C'est dans ces années-là et suivantes qu'une autre génération d'Indigènes, issue des mêmes colonies du Mahgreb et d'Afrique subsaharienne viendra grossir les effectifs de l'industrie française du bâtiment. Dans les années 1970, le groupe Bouygues a employé jusqu'à 88% d'immigrés sur ses chantiers. Francis Bouygues expliquait qu'ils n'étaient pas chers, peu qualifiés et n'hésitant pas à travailler douze à seize heures par jour pour pouvoir retourner rapidement au pays. ( voir quelques uns de ces propos sur le site de l'INA).
Le plus gros des maçons ne faisait rien d'autre que résumer la philosophie tacite du pays : lier cette immigration exclusivement au travail et donc à un accueil de type provisoire. Mais les foyers créés dans les années 195O, pour parquer la chair à truelle et effectuer plus aisément le contrôle social, sont devenus des résidences permanentes et la plupart de ces ouvriers ne sont jamais repartis, sans jamais être intégrés dans les structures ordinaires de la vie sociale.
C'est seulement aujourd'hui qu'on commence à mesurer les effets de cette nonchalance sur fond de retour du refoulé colonial : arrivés à l'âge de la retraite, isolés et avec peu de ressources, ces immigrés vont connaître un vieillissement plus dur que les nationaux (vous me direz c'est cohérent) : années de travail non déclaré, et périodes difficiles de chomage pour une main d'oeuvre vieillissante et usée, difficulté à constituer un dossier de retraite, absence de mutuelle complémentaire....
Unique source de revenus pour leur famille restée au pays, ces immigrés ont eux-même du mal à imaginer « leur inactivité nouvelle »et encore plus de mal à financer leur entrée dans une maison de retraite, et plus généralement leur dépendance croissante au fil du temps.
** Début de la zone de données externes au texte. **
-- A's loop computes firstMatchFrom
theorem loopA_eq (t p : List String) (k : Nat) :
    find_span_loop t p (p.length : Int) (PySem.List.pyRange (k : Int) ((t.length : Int) - (p.length : Int) + 1) 1)
      = (firstMatchFrom t p k).map (fun j => ((j : Int), (j : Int) + (p.length : Int) - 1)) := by
  suffices H : ∀ c k, t.length + 1 - p.length - k ≤ c →
      find_span_loop t p (p.length : Int)
          (PySem.List.pyRange (k : Int) ((t.length : Int) - (p.length : Int) + 1) 1)
        = (firstMatchFrom t p k).map (fun j => ((j : Int), (j : Int) + (p.length : Int) - 1)) by
    exact H _ k le_rfl
  intro c
  induction c with
  | zero =>
    intro k hk
    have hk' : t.length + 1 - p.length ≤ k := by omega
    rw [PySem.List.pyRange_one_eq_nil (by omega), firstMatchFrom_stop t p k hk']
    rfl
  | succ c ih =>
    intro k hk
    rcases Nat.lt_or_ge k (t.length + 1 - p.length) with hlt | hge
    · rw [PySem.List.pyRange_one_cons (show (k : Int) < (t.length : Int) - (p.length : Int) + 1 by omega)]
      rw [firstMatchFrom_peel t p k hlt]
      show (if PySem.List.slice t (some (k : Int)) (some ((k : Int) + (p.length : Int))) = p then _ else _) = _
      rw [PySem.List.slice_natCast_add]
      by_cases hm : (t.drop k).take p.length = p
      · simp [hm]
      · rw [if_neg hm, if_neg hm]
        have : ((k : Int) + 1) = ((k + 1 : Nat) : Int) := by push_cast; ring
        rw [this, ih (k + 1) (by omega)]
    · rw [PySem.List.pyRange_one_eq_nil (by omega), firstMatchFrom_stop t p k hge]
      rfl

-- r is a border of the prefix p[:q] (r = q allowed: the trivial border)
def isBorder (p : List String) (q r : Nat) : Prop :=
  r ≤ q ∧ p.take r = (p.take q).drop (q - r)

-- specification function for the failure table: the longest proper border of p[:q],
-- characterized by direct downward search (proof-side only; B computes it via kmp_build)
def border_loop (p : List String) (q : Nat) : Nat → Nat
  | 0 => 0
  | k + 1 =>
    if p.take (k + 1) = (p.drop (q - (k + 1))).take (k + 1) then k + 1
    else border_loop p q k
Les chercheurs en sciences sociales ne se sont intéressé au vieillissement de ces populations qu'à partir de la fin des années 1970. L'Etat français ne s'en préoccupe pas vraiment pour l'instant. Qui pour faire un film sur un Algérien de 70 ans qui meurt seul dans un foyer Sonacotra de la banlieue parisienne ?
Noirs, blancs, beurs, libérateurs de la France par Charles Oana. Editions Duboiris.
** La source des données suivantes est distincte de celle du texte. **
-- pv_equiv track=rewrite | github.com/Yningg/Cohesion_Evaluation | Visualization/Case_study.py | find_community
-- ===== SOURCE A (Python) =====
-- def find_community(results, query_nodes):
--     node_community = {}
--     for query_node in query_nodes:
--         valid_community = True
--         for algo, algo_results in results.items():
--             if query_node not in algo_results.keys():
--                 valid_community = False
--                 break
--         if valid_community:
--             node_community[query_node] = {}
--             for algo, algo_results in results.items():
--                 node_community[query_node][algo] = []
--                 for single_result in algo_results[query_node]:
--                     node_community[query_node][algo].append(single_result)
--
--     return node_community
-- ===== SOURCE B (Python) =====
-- def find_community(results, query_nodes):
--     # Build once the set of nodes present in every algorithm's results;
--     # None means "no algorithms", in which case every query node qualifies.
--     common = None
--     for algo_results in results.values():
--         if common is None:
--             common = set(algo_results)
--         else:
--             common &= algo_results.keys()
--     node_community = {}
--     for query_node in query_nodes:
--         if common is None or query_node in common:
--             node_community[query_node] = {
--                 algo: list(algo_results[query_node])
--                 for algo, algo_results in results.items()
--             }
--     return node_community
-- ===== Notes on version B (the rewrite author's own statement) =====
-- stated objective: simpler
-- what changed: B precomputes once the intersection of all algorithms' key sets and then does a single membership-filtered pass over query_nodes building each inner dict with a comprehension, instead of A's per-node rescan of every algorithm (validity loop with break) followed by a second per-node scan with element-by-element list copying.
import Mathlib
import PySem

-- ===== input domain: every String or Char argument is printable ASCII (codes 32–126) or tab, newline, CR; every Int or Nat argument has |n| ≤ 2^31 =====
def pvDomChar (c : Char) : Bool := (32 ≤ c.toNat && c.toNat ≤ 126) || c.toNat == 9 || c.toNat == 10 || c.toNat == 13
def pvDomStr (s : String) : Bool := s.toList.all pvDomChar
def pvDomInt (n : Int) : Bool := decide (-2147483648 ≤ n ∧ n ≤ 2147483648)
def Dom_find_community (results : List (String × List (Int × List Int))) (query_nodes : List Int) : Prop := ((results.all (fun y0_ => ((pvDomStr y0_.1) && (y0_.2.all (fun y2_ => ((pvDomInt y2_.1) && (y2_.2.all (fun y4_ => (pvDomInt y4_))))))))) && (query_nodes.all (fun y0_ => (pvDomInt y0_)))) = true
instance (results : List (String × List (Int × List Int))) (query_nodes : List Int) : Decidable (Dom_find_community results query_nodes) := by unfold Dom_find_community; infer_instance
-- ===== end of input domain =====

-- B replaces A's per-node rescan of every algorithm by a one-time intersection of all
-- algorithms' key sets followed by a single membership-filtered pass (objective: simpler).

-- ===== PORT A =====
-- per query node: a validity scan over all algorithms, then an element-by-element copy
def find_community (results : List (String × List (Int × List Int))) (query_nodes : List Int) : List (Int × List (String × List Int)) :=
  let node_community :=
    query_nodes.foldl (fun node_community query_node =>
      -- 'for algo, algo_results in results.items(): if query_node not in algo_results.keys(): valid = False; break'
      let valid_community := results.all (fun p => (PySem.Dict.mk p.2).contains query_node)
      if valid_community then
        node_community.insert query_node
          (results.foldl (fun inner p =>
            -- 'node_community[query_node][algo] = []' then append each single_result
            inner.insert p.1
              (((PySem.Dict.mk p.2).getD query_node []).foldl (fun acc single_result => acc ++ [single_result]) []))
            PySem.Dict.empty)
      else node_community)
      (PySem.Dict.empty : PySem.Dict Int (PySem.Dict String (List Int)))
  node_community.items.map (fun q => (q.1, q.2.items))

-- ===== PORT B =====
-- one-time intersection of all algorithms' key sets (none = no algorithms: every node passes)
def find_community_alt (results : List (String × List (Int × List Int))) (query_nodes : List Int) : List (Int × List (String × List Int)) :=
  let common : Option (PySem.Set Int) :=
    results.foldl (fun common p =>
      match common with
      | none => some (PySem.Set.ofList (PySem.Dict.mk p.2).keys)
      | some c => some (PySem.Set.inter c (PySem.Dict.mk p.2).keys)) none
  let node_community :=
    query_nodes.foldl (fun node_community query_node =>
      if (match common with | none => true | some c => c.contains query_node) then
        node_community.insert query_node
          (PySem.Dict.ofList (results.map (fun p => (p.1, (PySem.Dict.mk p.2).getD query_node []))))
      else node_community)
      (PySem.Dict.empty : PySem.Dict Int (PySem.Dict String (List Int)))
  node_community.items.map (fun q => (q.1, q.2.items))

-- ===== PRECONDITION & SPEC =====
def Spec_find_community (results : List (String × List (Int × List Int))) (query_nodes : List Int) (out : List (Int × List (String × List Int))) : Prop := out = find_community_alt results query_nodes
instance (results : List (String × List (Int × List Int))) (query_nodes : List Int) (out : List (Int × List (String × List Int))) : Decidable (Spec_find_community results query_nodes out) := by unfold Spec_find_community; infer_instance

-- ===== CLAIM (what is proved, stated in full; the proofs are below) =====
def Claim_equal_find_community : Prop := ∀ (results : List (String × List (Int × List Int))) (query_nodes : List Int), Dom_find_community results query_nodes → Spec_find_community results query_nodes (find_community results query_nodes)

-- ===== LEMMAS AND PROOFS =====

-- folding the Option accumulator from `some c` stays `some` and folds the sets
theorem foldl_common_some (l : List (String × List (Int × List Int))) (c : PySem.Set Int) :
    l.foldl (fun common p =>
      match common with
      | none => some (PySem.Set.ofList (PySem.Dict.mk p.2).keys)
      | some c => some (PySem.Set.inter c (PySem.Dict.mk p.2).keys)) (some c)
    = some (l.foldl (fun c p => PySem.Set.inter c (PySem.Dict.mk p.2).keys) c) := by
  induction l generalizing c with
  | nil => rfl
  | cons p rest ih => simpa using ih _

-- membership in the folded intersection = membership in the seed and in every key set
theorem contains_foldl_inter (l : List (String × List (Int × List Int))) (c : PySem.Set Int) (qn : Int) :
    (l.foldl (fun c p => PySem.Set.inter c (PySem.Dict.mk p.2).keys) c).contains qn
    = (c.contains qn && l.all (fun p => (PySem.Dict.mk p.2).contains qn)) := by
  induction l generalizing c with
  | nil => simp
  | cons p rest ih =>
    simp only [List.foldl_cons, List.all_cons, ih]
    have h : (PySem.Set.inter c (PySem.Dict.mk p.2).keys).contains qn
        = (c.contains qn && (PySem.Dict.mk p.2).contains qn) := by
      apply Bool.eq_iff_iff.mpr
      simp only [Bool.and_eq_true, PySem.Set.contains_iff,
        PySem.Set.mem_inter, PySem.Dict.contains_mk, List.any_eq_true, PySem.Dict.keys,
        List.mem_map, beq_iff_eq]
    rw [h]
    cases c.contains qn <;> cases (PySem.Dict.mk p.2).contains qn <;> simp

-- A's per-node validity scan = membership test against B's precomputed intersection
theorem valid_eq_common (results : List (String × List (Int × List Int))) (qn : Int) :
    results.all (fun p => (PySem.Dict.mk p.2).contains qn)
    = (match results.foldl (fun common p =>
          match common with
          | none => some (PySem.Set.ofList (PySem.Dict.mk p.2).keys)
          | some c => some (PySem.Set.inter c (PySem.Dict.mk p.2).keys)) none with
       | none => true
       | some c => c.contains qn) := by
  cases results with
  | nil => rfl
  | cons p rest =>
    simp only [List.foldl_cons, foldl_common_some, List.all_cons, contains_foldl_inter]
    have : (PySem.Set.ofList (PySem.Dict.mk p.2).keys).contains qn
        = (PySem.Dict.mk p.2).contains qn := by
      apply Bool.eq_iff_iff.mpr
      simp only [PySem.Set.contains_iff, PySem.Set.mem_ofList,
        PySem.Dict.contains_mk, PySem.Dict.keys, List.mem_map, List.any_eq_true, beq_iff_eq]
    rw [this]

-- A's element-by-element inner build = B's dict comprehension
theorem inner_eq (results : List (String × List (Int × List Int))) (qn : Int) :
    results.foldl (fun inner p =>
        inner.insert p.1
          (((PySem.Dict.mk p.2).getD qn []).foldl (fun acc x => acc ++ [x]) []))
      PySem.Dict.empty
    = PySem.Dict.ofList (results.map (fun p => (p.1, (PySem.Dict.mk p.2).getD qn []))) := by
  simp only [PySem.Dict.ofList, PySem.Dict.update, List.foldl_map,
    PySem.List.foldl_append_singleton, List.nil_append]

-- ===== VERDICT (by name: the statement is the Claim_ definition above) =====
theorem find_community_spec : Claim_equal_find_community := by
  intro results query_nodes _
  unfold Spec_find_community find_community find_community_alt
  simp only [valid_eq_common, inner_eq]
-- pv_equiv track=rewrite | github.com/kav-institute/ddmdn | framework/datasets/common/utils.py | check_timestamps
-- ===== SOURCE A (Python) =====
-- def check_timestamps(timestamps, frame_step=1):
--
--     sublists = []
--     current_sublist = [timestamps[0]]
--
--     for i in range(1, len(timestamps)):
--
--         if timestamps[i] - timestamps[i-1] == frame_step:
--
--             current_sublist.append(timestamps[i])
--
--         else:
--
--             sublists.append(current_sublist)
--             current_sublist = [timestamps[i]]
--
--     sublists.append(current_sublist)
--
--     return sublists
-- ===== SOURCE B (Python) =====
-- def check_timestamps(timestamps, frame_step=1):
--     n = len(timestamps)
--     breaks = [i for i in range(1, n)
--               if timestamps[i] - timestamps[i - 1] != frame_step]
--     bounds = [0] + breaks + [n]
--     return [timestamps[bounds[j]:bounds[j + 1]] for j in range(len(bounds) - 1)]
-- ===== Notes on version B (the rewrite author's own statement) =====
-- stated objective: alternative
-- what changed: Replaces the single stateful loop that grows a current sublist with a two-pass scheme: first collect the break indices, then cut the input into slices between consecutive boundary markers.
-- outside the precondition, e.g. on check_timestamps([], 1): A raises IndexError, B returns [[]]
import Mathlib
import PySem

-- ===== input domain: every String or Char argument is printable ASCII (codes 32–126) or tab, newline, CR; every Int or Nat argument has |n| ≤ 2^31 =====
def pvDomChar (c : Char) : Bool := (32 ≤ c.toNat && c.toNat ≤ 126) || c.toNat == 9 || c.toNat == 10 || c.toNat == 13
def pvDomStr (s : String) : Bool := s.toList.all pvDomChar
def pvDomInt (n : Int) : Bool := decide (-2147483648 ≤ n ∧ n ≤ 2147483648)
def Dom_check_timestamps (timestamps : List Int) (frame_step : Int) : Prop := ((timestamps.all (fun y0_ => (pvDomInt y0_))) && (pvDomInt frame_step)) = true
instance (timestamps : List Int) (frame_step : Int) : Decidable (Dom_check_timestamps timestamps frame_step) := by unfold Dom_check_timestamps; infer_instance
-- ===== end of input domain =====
NB : Un excellent numéro de Retraite et société, le vieillissement des immigrés (N44 janvier 2005) qui détaille avec précision la situation des isolés aujourd'hui.
De Lil', posté le 13.04.07 à 11:35
Bon bulletin ! Si je peux ajouter un truc, j’ai appris que pour ces tirailleurs, il leur était interdit de libérer certains départements français tel que l’Alsace…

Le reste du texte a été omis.